■ RECORD SET ■
-- pv_equiv track=rewrite | github.com/Lenoush/Travel_Order_Desorder | src/data_process/utils/utils.py | check_label
-- ===== SOURCE A (Python) =====
-- def check_label(predict):
--     """
--     Check if the label of the entity is a city
--     """
--     erreur = []
--     count_depart = 0
--     count_arrival = 0
--     count_correspondance = 0
--     for entity in predict:
--         if entity["label"] == "DEPART":
--             count_depart += 1
--         elif entity["label"] == "ARRIVEE":
--             count_arrival += 1
--         elif entity["label"] == "CORRESPONDANCE":
--             count_correspondance += 1
--
--     if count_depart == 0 and count_arrival == 0:
--         erreur.append("NOT_TRIP")
--         return predict, erreur
--
--     if count_depart == 0 :
--         erreur.append("NOT_TRIP : No departure")
--     if count_arrival == 0 :
--         erreur.append("NOT_TRIP : No arrival ")
--
--     return predict, erreur
-- ===== SOURCE B (Python) =====
-- def check_label(predict):
--     """
--     Check if the label of the entity is a city
--     """
--     checks = [("DEPART", "NOT_TRIP : No departure"),
--               ("ARRIVEE", "NOT_TRIP : No arrival ")]
--     erreur = [msg for lab, msg in checks
--               if not any(entity["label"] == lab for entity in predict)]
--     if len(erreur) == 2:
--         erreur = ["NOT_TRIP"]
--     return predict, erreur
-- ===== Notes on version B (the rewrite author's own statement) =====
-- stated objective: simpler
-- what changed: Table-driven rewrite: a list of (required label, error message) pairs is filtered by a short-circuiting any-scan per requirement, the two-message case collapses to ['NOT_TRIP']; A's three running counters, elif chain and branch cascade disappear.
import Mathlib
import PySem

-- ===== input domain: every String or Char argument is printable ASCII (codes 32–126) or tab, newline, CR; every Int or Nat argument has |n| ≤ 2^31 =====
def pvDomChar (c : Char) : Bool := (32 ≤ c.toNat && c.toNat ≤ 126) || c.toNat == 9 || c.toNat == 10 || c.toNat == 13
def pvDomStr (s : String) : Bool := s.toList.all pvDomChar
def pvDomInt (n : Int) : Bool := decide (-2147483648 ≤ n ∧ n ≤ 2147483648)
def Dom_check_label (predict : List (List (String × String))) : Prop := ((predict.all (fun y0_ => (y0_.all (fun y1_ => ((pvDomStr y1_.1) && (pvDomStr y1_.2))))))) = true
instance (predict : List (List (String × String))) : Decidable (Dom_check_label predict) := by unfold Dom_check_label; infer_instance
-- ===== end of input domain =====

-- B replaces A's three counters and branch cascade by a table of (label, message) pairs filtered by short-circuit scans (simpler; same cost).

-- ===== PORT A =====
-- entity["label"]: first-match dict lookup; total form getD is exact under Pre_ (key present)
def pvLabel (entity : List (String × String)) : String :=
  (PySem.Dict.mk entity).getD "label" ""

def check_label (predict : List (List (String × String))) : (List (List (String × String))) × List String :=
  let counts : Int × Int × Int := predict.foldl (fun c entity =>
    if pvLabel entity = "DEPART" then (c.1 + 1, c.2.1, c.2.2)
    else if pvLabel entity = "ARRIVEE" then (c.1, c.2.1 + 1, c.2.2)
    else if pvLabel entity = "CORRESPONDANCE" then (c.1, c.2.1, c.2.2 + 1)
    else c) (0, 0, 0)
  if counts.1 = 0 ∧ counts.2.1 = 0 then (predict, ["NOT_TRIP"])
  else (predict,
    (if counts.1 = 0 then ["NOT_TRIP : No departure"] else []) ++
    (if counts.2.1 = 0 then ["NOT_TRIP : No arrival "] else []))

-- ===== PORT B =====
def check_label_alt (predict : List (List (String × String))) : (List (List (String × String))) × List String :=
  let checks : List (String × String) :=
    [("DEPART", "NOT_TRIP : No departure"), ("ARRIVEE", "NOT_TRIP : No arrival ")]
  let erreur := (checks.filter (fun p => ! predict.any (fun entity => pvLabel entity == p.1))).map Prod.snd
  let erreur := if erreur.length = 2 then ["NOT_TRIP"] else erreur
  (predict, erreur)

-- ===== PRECONDITION & SPEC =====
-- Pre_ excludes exactly the inputs where some entity lacks a "label" key: there Python A raises KeyError (B too).
def Pre_check_label (predict : List (List (String × String))) : Prop :=
  (predict.all (fun e => ((PySem.Dict.mk e).get? "label").isSome)) = true
instance (predict : List (List (String × String))) : Decidable (Pre_check_label predict) := by unfold Pre_check_label; infer_instance

def pvWitness_check_label : (List (List (String × String))) :=
  [[("label", "DEPART")], [("label", "X")]]

def Spec_check_label (predict : List (List (String × String))) (out : (List (List (String × String))) × List String) : Prop := out = check_label_alt predict
instance (predict : List (List (String × String))) (out : (List (List (String × String))) × List String) : Decidable (Spec_check_label predict out) := by unfold Spec_check_label; infer_instance

-- ===== CLAIM (what is proved, stated in full; the proofs are below) =====
def Claim_equal_check_label : Prop := ∀ (predict : List (List (String × String))), Dom_check_label predict → Pre_check_label predict → Spec_check_label predict (check_label predict)

-- ===== LEMMAS AND PROOFS =====

-- A's fold adds the per-label occurrence counts to the accumulator
lemma check_label_fold (l : List (List (String × String))) (a b c : Int) :
    l.foldl (fun (c : Int × Int × Int) entity =>
      if pvLabel entity = "DEPART" then (c.1 + 1, c.2.1, c.2.2)
      else if pvLabel entity = "ARRIVEE" then (c.1, c.2.1 + 1, c.2.2)
      else if pvLabel entity = "CORRESPONDANCE" then (c.1, c.2.1, c.2.2 + 1)
      else c) (a, b, c)
    = (a + ((l.map pvLabel).count "DEPART" : Int),
       b + ((l.map pvLabel).count "ARRIVEE" : Int),
       c + ((l.map pvLabel).count "CORRESPONDANCE" : Int)) := by
  induction l generalizing a b c with
  | nil => simp
  | cons x xs ih =>
    simp only [List.foldl_cons, List.map_cons, List.count_cons]
    split_ifs with h1 h2 h3 <;>
      simp_all [beq_iff_eq, Prod.ext_iff] <;> omega

-- a count is zero exactly when B's short-circuit scan for that label fails
lemma count_zero_iff_any (l : List (List (String × String))) (s : String) :
    ((l.map pvLabel).count s = 0) ↔
      l.any (fun entity => pvLabel entity == s) = false := by
  rw [List.count_eq_zero, List.any_eq_false]
  simp only [List.mem_map, not_exists, not_and, beq_iff_eq]

-- ===== VERDICT (by name: the statement is the Claim_ definition above) =====
theorem check_label_spec : Claim_equal_check_label := by
  intro predict _ _
  show check_label predict = check_label_alt predict
  unfold check_label check_label_alt
  simp only [check_label_fold, zero_add]
  by_cases hd : (predict.map pvLabel).count "DEPART" = 0 <;>
  by_cases ha : (predict.map pvLabel).count "ARRIVEE" = 0
  · have hd' := (count_zero_iff_any predict "DEPART").mp hd
    have ha' := (count_zero_iff_any predict "ARRIVEE").mp ha
    simp [hd, ha, hd', ha', List.filter]
  · have hd' := (count_zero_iff_any predict "DEPART").mp hd
    have ha' : predict.any (fun entity => pvLabel entity == "ARRIVEE") = true := by
      cases h : predict.any (fun entity => pvLabel entity == "ARRIVEE")
      · exact absurd ((count_zero_iff_any predict "ARRIVEE").mpr h) ha
      · rfl
    simp [hd, ha, hd', ha', List.filter]
  · have ha' := (count_zero_iff_any predict "ARRIVEE").mp ha
    have hd' : predict.any (fun entity => pvLabel entity == "DEPART") = true := by
      cases h : predict.any (fun entity => pvLabel entity == "DEPART")
      · exact absurd ((count_zero_iff_any predict "DEPART").mpr h) hd
      · rfl
    simp [hd, ha, hd', ha', List.filter]
  · have hd' : predict.any (fun entity => pvLabel entity == "DEPART") = true := by
      cases h : predict.any (fun entity => pvLabel entity == "DEPART")
      · exact absurd ((count_zero_iff_any predict "DEPART").mpr h) hd
      · rfl
    have ha' : predict.any (fun entity => pvLabel entity == "ARRIVEE") = true := by
      cases h : predict.any (fun entity => pvLabel entity == "ARRIVEE")
      · exact absurd ((count_zero_iff_any predict "ARRIVEE").mpr h) ha
      · rfl
    simp [hd, ha, hd', ha', List.filter]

■ WORK ITEM ■
Write down, word for word, the lines above from the one containing "-- ===== CLAIM" through the one containing "-- ===== LEMMAS", both ends included.

■ SOLUTION FOR THIS TASK ■
-- ===== CLAIM (what is proved, stated in full; the proofs are below) =====
def Claim_equal_check_label : Prop := ∀ (predict : List (List (String × String))), Dom_check_label predict → Pre_check_label predict → Spec_check_label predict (check_label predict)

-- ===== LEMMAS AND PROOFS =====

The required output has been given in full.